Research
Dissertation: Enhancing Translation Systems for Low-resourced Scenarios
Machine Translation (MT)
Robustness
Neural Machine Translation (NMT) systems often struggle when faced with noisy inputs, especially if trained only on clean data. In real-world scenarios, handling noise is crucial—this includes code-switching, transliteration, ungrammatical sentences, misspellings, and dialectal variations. Our research aims to make NMT systems robust to these common challenges, particularly for low-resource languages.
Terminology Integration
As NMT becomes a key tool in professional translation pipelines, it is important for models to respect domain-specific terminologies. We explore methods to incorporate terminological constraints into NMT systems, ensuring that translations remain accurate and consistent with specialized vocabulary.
Evaluation
Evaluating MT quality remains challenging. Existing metrics often require large human-rated datasets or fail to generalize across languages and domains. Our work investigates methods for building reliable, automatic evaluation metrics that can assess translation quality even in low-resource settings.
Low-Resource Focus
Most MT research has historically focused on a small set of well-resourced languages, leaving millions of speakers underserved. Our goal is to shift the focus toward traditionally ignored languages, creating translation systems that serve diverse linguistic communities.
Dictionaries as Resources
Dictionaries are often the easiest or quickest resource available for low-resource languages.
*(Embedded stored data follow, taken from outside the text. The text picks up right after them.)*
-- pv_equiv track=rewrite | github.com/MelikGazi-58/hexgame-backend-python | main.py | build_map
-- ===== SOURCE A (Python) =====
-- def build_map(radius: int):
--     """Axial hex disk map (q,r)."""
--     cells = {}
--     cid = 0
--     R = max(1, min(radius, 6))
--     for q in range(-R, R + 1):
--         r1 = max(-R, -q - R)
--         r2 = min(R, -q + R)
--         for r in range(r1, r2 + 1):
--             cells[cid] = {"id": cid, "q": q, "r": r, "owner": None, "troops": 0}
--             cid += 1
--     return cells
-- ===== SOURCE B (Python) =====
-- def build_map(radius: int):
--     """Axial hex disk map (q,r)."""
--     R = max(1, min(radius, 6))
--     dirs = [(1, 0), (1, -1), (0, -1), (-1, 0), (-1, 1), (0, 1)]
--     coords = [(0, 0)]
--     for k in range(1, R + 1):
--         q, r = -k, k
--         for dq, dr in dirs:
--             for _ in range(k):
--                 coords.append((q, r))
--                 q, r = q + dq, r + dr
--     coords.sort()
--     return {i: {"id": i, "q": q, "r": r, "owner": None, "troops": 0}
--             for i, (q, r) in enumerate(coords)}
-- ===== Notes on version B (the rewrite author's own statement) =====
-- stated objective: alternative
-- what changed: Instead of nested loops with per-q computed r-bounds and a running counter, B generates the disk as a center cell plus concentric rings walked with the six axial direction vectors, sorts the coordinates lexicographically, and numbers them with enumerate into a dict comprehension.
import Mathlib
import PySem

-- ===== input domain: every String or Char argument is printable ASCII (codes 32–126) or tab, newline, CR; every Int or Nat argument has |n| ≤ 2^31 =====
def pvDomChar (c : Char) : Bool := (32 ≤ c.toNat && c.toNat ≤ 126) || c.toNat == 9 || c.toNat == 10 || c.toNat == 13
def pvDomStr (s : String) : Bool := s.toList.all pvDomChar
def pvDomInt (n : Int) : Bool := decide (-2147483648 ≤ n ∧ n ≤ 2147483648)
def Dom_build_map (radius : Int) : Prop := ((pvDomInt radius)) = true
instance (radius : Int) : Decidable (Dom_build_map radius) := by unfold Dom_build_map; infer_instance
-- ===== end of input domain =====

-- B builds the disk by a different algorithm: center + concentric rings walked with the
-- six axial direction vectors, then a lexicographic sort and enumerate (objective: alternative).

-- ===== PORT A =====
-- A-side helper: A's nested loops with computed r-bounds, taken after R is clamped.
def buildCellsA (R : Int) : List (Int × List (String × Option Int)) :=
  ((PySem.List.pyRange (-R) (R + 1) 1).foldl (fun st q =>
      let r1 := max (-R) (-q - R)
      let r2 := min R (-q + R)
      (PySem.List.pyRange r1 (r2 + 1) 1).foldl (fun st r =>
          (st.1.insert st.2
             [("id", some st.2), ("q", some q), ("r", some r), ("owner", none), ("troops", some 0)],
           st.2 + 1)) st)
    ((PySem.Dict.empty : PySem.Dict Int (List (String × Option Int))), (0 : Int))).1.items

def build_map (radius : Int) : List (Int × List (String × Option Int)) :=
  buildCellsA (max 1 (min radius 6))

-- ===== PORT B =====
-- Hand port of Python's list.sort() on int pairs: exact, since tuple comparison on
-- (int, int) is lexicographic and all coordinates here are distinct (stability moot).
def pairLt (a b : Int × Int) : Bool := a.1 < b.1 || (a.1 == b.1 && a.2 < b.2)

def insertPair (x : Int × Int) : List (Int × Int) → List (Int × Int)
  | [] => [x]
  | y :: ys => if pairLt x y then x :: y :: ys else y :: insertPair x ys

def sortPairs (l : List (Int × Int)) : List (Int × Int) := l.foldr insertPair []

-- B-side: ring walk, sort, enumerate into the dict.
def build_map_alt (radius : Int) : List (Int × List (String × Option Int)) :=
  let R := max 1 (min radius 6)
  let dirs : List (Int × Int) := [(1, 0), (1, -1), (0, -1), (-1, 0), (-1, 1), (0, 1)]
  let coords := (PySem.List.pyRange 1 (R + 1) 1).foldl (fun acc k =>
      (dirs.foldl (fun st d =>
          (PySem.List.pyRange 0 k 1).foldl (fun st _ =>
              (st.1 ++ [st.2], (st.2.1 + d.1, st.2.2 + d.2))) st)
        (acc, ((-k : Int), k))).1)
    [((0 : Int), (0 : Int))]
  ((PySem.List.enumerate (sortPairs coords)).foldl
      (fun (d : PySem.Dict Int (List (String × Option Int))) iqr =>
        d.insert iqr.1
          [("id", some iqr.1), ("q", some iqr.2.1), ("r", some iqr.2.2),
           ("owner", none), ("troops", some 0)])
    PySem.Dict.empty).items

-- ===== PRECONDITION & SPEC =====
def Spec_build_map (radius : Int) (out : List (Int × List (String × Option Int))) : Prop := out = build_map_alt radius
instance (radius : Int) (out : List (Int × List (String × Option Int))) : Decidable (Spec_build_map radius out) := by unfold Spec_build_map; infer_instance

-- ===== CLAIM (what is proved, stated in full; the proofs are below) =====
def Claim_equal_build_map : Prop := ∀ (radius : Int), Dom_build_map radius → Spec_build_map radius (build_map radius)

-- ===== LEMMAS AND PROOFS =====
-- The clamped radius takes one of six values; both programs are then closed computations.
set_option maxRecDepth 8000 in
theorem build_eq_clamped (radius : Int) : build_map radius = build_map_alt radius := by
  unfold build_map build_map_alt
  have h : max 1 (min radius 6) = 1 ∨ max 1 (min radius 6) = 2 ∨ max 1 (min radius 6) = 3 ∨
      max 1 (min radius 6) = 4 ∨ max 1 (min radius 6) = 5 ∨ max 1 (min radius 6) = 6 := by omega
  rcases h with h | h | h | h | h | h <;> rw [h] <;> decide

-- ===== VERDICT (by name: the statement is the Claim_ definition above) =====
theorem build_map_spec : Claim_equal_build_map := by
  intro radius _
  unfold Spec_build_map
  exact build_eq_clamped radius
We investigate how external resources, combined with limited parallel data, can be leveraged to build effective MT models for these languages.
Speech Translation (ST)
Data Filtering
Much of the data available online is noisy or misaligned, especially for low-resource languages. Poor language identification and alignment issues exacerbate this problem. We focus on developing filtering techniques to identify high-quality data and improve the reliability of mined datasets.
Data Augmentation
Low-resource languages often lack sufficient parallel speech-text datasets. To address this, we explore methods for generating synthetic parallel data, such as leveraging Text-to-Speech technologies, to augment existing datasets and build more robust Speech Translation models.